» The data:

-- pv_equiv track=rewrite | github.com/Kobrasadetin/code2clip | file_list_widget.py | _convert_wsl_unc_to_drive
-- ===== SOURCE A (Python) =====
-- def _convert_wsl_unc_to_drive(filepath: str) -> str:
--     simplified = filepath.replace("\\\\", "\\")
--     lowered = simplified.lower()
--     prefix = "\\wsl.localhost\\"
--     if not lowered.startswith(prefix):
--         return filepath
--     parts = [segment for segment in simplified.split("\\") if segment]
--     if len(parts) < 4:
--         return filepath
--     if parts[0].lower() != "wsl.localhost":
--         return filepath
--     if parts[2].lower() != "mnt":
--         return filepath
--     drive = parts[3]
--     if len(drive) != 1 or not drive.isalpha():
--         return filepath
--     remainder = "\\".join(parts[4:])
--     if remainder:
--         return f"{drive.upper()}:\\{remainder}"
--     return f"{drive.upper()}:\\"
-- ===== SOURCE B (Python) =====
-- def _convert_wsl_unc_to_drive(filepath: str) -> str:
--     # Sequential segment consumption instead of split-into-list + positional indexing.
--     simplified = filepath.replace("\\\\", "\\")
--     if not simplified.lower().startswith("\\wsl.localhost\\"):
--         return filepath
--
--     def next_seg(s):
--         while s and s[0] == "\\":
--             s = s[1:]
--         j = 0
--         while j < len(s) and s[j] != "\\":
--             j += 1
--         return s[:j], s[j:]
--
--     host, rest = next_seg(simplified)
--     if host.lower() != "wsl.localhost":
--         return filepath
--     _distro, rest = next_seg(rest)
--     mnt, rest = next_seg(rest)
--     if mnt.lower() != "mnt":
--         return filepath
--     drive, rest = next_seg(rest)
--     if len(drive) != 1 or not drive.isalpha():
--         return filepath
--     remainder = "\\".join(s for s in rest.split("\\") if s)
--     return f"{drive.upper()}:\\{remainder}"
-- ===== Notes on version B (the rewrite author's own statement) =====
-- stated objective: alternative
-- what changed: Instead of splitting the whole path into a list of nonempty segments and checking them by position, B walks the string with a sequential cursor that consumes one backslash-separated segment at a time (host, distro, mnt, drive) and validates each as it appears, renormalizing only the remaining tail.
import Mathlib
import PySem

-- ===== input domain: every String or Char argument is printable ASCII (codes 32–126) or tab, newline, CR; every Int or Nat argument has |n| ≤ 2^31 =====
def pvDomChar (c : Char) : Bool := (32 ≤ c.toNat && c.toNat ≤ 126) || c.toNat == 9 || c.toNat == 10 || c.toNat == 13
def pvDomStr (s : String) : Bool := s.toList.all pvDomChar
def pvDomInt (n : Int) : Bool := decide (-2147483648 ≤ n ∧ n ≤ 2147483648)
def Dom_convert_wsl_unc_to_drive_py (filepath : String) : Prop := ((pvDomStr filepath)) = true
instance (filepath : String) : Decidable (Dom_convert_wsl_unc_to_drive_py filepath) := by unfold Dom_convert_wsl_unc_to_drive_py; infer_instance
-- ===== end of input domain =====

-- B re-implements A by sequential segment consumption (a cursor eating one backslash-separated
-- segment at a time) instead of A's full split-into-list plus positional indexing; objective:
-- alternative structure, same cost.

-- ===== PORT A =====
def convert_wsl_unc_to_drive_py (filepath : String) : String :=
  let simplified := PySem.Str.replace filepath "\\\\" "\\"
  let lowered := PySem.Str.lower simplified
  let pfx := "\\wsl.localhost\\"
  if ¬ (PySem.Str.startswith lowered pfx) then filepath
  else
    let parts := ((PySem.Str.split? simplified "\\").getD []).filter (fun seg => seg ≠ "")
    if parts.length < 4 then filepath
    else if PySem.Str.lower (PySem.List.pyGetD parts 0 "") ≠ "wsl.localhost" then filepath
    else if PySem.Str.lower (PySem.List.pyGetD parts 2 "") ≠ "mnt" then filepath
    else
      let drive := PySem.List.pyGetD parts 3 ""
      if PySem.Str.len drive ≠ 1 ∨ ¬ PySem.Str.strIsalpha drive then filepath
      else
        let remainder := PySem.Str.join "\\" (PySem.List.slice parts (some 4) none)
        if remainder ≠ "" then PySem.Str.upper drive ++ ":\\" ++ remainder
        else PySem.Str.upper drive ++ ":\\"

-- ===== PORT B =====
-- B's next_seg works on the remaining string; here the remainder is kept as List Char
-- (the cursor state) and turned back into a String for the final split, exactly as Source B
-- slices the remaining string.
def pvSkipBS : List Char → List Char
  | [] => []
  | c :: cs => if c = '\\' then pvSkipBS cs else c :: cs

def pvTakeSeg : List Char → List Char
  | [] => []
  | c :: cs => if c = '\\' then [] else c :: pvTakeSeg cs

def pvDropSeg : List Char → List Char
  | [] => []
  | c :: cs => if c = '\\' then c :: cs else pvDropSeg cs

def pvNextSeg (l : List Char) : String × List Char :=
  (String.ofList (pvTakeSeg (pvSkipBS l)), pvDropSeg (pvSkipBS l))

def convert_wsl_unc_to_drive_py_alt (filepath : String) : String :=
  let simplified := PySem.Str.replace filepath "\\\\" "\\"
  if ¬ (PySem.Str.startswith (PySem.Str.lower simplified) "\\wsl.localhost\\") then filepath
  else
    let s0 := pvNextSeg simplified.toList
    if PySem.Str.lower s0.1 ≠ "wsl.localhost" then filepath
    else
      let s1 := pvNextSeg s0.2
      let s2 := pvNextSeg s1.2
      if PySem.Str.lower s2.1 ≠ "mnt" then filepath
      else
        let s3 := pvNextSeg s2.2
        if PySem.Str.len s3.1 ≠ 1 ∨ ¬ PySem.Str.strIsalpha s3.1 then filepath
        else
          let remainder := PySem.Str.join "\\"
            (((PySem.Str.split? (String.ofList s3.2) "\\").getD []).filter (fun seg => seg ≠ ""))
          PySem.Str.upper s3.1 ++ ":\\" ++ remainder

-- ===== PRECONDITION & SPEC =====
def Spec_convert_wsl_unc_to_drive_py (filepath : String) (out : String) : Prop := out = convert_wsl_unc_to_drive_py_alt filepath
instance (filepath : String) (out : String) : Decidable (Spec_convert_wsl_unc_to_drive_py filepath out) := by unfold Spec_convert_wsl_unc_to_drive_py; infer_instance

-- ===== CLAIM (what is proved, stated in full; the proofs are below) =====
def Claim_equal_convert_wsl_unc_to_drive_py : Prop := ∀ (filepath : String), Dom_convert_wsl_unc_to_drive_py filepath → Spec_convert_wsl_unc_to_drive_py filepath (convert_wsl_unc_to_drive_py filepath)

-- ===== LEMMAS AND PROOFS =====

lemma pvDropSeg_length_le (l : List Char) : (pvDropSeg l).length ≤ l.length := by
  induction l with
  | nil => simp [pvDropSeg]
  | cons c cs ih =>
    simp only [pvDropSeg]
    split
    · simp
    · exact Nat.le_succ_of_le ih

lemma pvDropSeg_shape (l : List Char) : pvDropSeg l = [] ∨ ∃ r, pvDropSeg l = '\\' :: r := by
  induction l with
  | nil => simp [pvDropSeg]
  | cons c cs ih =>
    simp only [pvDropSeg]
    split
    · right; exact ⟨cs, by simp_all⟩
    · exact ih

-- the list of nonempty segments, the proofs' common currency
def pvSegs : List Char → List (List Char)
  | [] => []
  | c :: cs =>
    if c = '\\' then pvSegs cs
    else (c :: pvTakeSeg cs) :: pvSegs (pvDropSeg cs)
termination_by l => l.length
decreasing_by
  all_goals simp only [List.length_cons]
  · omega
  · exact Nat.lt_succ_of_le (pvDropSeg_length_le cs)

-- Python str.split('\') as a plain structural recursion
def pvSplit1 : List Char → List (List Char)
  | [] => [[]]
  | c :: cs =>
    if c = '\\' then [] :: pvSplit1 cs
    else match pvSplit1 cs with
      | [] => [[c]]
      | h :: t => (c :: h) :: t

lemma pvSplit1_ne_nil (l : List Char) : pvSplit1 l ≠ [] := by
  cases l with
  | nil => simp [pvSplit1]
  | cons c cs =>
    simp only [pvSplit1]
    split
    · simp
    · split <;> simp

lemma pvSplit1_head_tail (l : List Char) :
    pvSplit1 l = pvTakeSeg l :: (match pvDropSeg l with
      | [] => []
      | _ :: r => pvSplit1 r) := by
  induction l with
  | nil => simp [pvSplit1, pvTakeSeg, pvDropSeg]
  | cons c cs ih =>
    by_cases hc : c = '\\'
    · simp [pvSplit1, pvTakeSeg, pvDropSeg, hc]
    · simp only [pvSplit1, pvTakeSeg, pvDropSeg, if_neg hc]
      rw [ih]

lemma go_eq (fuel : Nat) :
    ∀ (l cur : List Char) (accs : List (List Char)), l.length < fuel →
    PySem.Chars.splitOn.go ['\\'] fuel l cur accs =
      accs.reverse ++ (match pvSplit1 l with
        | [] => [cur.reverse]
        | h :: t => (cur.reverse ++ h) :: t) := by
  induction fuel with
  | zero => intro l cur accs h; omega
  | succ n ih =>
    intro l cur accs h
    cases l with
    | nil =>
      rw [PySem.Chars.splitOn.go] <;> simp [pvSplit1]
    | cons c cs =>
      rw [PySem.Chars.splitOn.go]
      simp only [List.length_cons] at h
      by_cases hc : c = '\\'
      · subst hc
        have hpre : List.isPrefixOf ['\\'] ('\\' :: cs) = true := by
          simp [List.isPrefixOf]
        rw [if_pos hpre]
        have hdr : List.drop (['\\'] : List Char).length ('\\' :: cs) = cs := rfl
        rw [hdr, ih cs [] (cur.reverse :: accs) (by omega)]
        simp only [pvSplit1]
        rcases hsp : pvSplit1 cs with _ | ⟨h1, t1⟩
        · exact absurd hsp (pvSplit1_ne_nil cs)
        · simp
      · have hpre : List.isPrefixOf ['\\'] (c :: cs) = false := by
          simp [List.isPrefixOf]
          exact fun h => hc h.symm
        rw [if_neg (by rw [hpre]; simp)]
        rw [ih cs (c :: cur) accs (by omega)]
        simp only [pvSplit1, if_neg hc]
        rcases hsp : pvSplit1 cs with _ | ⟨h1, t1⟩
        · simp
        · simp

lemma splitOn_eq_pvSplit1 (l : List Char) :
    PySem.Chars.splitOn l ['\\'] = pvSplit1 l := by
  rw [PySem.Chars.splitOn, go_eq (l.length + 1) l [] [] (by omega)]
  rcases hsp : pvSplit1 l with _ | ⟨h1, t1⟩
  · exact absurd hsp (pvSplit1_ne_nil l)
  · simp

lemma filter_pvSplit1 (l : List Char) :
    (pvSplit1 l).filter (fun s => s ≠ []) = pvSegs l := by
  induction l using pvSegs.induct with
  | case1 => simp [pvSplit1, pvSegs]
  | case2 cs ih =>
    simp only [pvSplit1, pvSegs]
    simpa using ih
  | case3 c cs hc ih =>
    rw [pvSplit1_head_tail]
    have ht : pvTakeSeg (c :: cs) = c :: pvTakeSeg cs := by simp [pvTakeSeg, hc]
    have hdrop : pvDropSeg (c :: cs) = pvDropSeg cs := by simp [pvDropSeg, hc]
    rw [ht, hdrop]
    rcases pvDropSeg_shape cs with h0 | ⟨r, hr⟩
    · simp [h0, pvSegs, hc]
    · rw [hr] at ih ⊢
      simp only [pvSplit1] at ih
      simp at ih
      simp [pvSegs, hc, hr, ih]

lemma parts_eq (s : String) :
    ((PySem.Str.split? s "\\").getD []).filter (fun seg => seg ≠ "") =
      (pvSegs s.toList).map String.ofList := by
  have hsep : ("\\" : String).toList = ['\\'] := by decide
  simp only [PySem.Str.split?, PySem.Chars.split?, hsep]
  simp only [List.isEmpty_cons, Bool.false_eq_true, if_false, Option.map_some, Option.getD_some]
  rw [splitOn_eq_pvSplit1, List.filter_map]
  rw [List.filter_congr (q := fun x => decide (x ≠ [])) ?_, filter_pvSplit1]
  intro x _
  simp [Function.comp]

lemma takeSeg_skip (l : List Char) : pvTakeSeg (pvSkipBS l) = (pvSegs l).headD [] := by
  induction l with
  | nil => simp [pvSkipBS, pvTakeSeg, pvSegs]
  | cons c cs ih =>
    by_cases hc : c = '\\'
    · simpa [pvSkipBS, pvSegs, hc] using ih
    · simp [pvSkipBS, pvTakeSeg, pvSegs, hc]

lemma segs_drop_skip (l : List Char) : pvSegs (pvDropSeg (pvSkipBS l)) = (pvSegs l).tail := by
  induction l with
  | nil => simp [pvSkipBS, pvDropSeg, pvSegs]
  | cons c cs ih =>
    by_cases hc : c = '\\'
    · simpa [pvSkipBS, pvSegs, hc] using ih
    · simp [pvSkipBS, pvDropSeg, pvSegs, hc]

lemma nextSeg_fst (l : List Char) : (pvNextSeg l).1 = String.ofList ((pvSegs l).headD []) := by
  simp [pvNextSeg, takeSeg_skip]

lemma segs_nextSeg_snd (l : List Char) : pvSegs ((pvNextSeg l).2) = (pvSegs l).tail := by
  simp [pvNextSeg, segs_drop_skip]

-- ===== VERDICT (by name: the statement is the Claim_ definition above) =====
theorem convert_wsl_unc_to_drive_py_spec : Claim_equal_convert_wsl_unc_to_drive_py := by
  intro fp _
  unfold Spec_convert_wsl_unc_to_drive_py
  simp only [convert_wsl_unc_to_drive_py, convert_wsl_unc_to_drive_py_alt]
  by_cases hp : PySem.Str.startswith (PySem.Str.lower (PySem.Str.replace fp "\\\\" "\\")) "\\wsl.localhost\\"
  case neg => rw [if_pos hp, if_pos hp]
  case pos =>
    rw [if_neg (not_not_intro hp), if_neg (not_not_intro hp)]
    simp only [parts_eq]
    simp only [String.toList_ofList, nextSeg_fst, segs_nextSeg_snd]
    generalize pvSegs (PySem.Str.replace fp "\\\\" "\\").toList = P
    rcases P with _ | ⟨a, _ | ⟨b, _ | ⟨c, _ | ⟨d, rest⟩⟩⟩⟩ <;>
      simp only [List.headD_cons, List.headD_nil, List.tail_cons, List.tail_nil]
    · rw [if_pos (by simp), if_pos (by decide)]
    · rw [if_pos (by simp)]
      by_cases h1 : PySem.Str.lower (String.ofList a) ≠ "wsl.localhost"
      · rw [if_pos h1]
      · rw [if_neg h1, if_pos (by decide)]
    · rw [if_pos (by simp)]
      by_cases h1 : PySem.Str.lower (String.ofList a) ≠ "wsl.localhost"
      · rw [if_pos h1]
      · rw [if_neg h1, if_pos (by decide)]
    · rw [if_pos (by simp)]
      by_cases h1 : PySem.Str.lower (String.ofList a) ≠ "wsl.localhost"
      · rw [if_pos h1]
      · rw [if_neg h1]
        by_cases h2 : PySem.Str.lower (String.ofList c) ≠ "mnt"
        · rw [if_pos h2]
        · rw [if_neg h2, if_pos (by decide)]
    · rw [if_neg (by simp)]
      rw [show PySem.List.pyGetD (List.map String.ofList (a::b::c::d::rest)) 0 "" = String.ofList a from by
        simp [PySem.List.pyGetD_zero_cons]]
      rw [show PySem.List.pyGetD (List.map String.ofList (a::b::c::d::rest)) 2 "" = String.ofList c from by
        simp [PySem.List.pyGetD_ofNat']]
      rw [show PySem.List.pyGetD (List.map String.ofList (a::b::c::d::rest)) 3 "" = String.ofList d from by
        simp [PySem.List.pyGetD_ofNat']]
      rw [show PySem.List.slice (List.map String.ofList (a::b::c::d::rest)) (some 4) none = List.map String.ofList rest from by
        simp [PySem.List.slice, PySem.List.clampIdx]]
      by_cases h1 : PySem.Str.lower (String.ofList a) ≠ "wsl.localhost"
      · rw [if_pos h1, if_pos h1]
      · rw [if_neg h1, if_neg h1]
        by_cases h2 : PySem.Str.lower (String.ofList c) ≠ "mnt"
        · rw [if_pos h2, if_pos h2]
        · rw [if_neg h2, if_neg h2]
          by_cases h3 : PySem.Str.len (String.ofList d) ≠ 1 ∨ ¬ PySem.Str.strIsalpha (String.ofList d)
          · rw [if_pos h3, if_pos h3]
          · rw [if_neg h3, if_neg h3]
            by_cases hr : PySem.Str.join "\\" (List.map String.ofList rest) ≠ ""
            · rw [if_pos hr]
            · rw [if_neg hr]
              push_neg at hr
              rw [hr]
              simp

» What to do:
Scan the data above for the word "indexing". Copy every line in which it is found.

» Written reply:
--     # Sequential segment consumption instead of split-into-list + positional indexing.
-- segment at a time) instead of A's full split-into-list plus positional indexing; objective:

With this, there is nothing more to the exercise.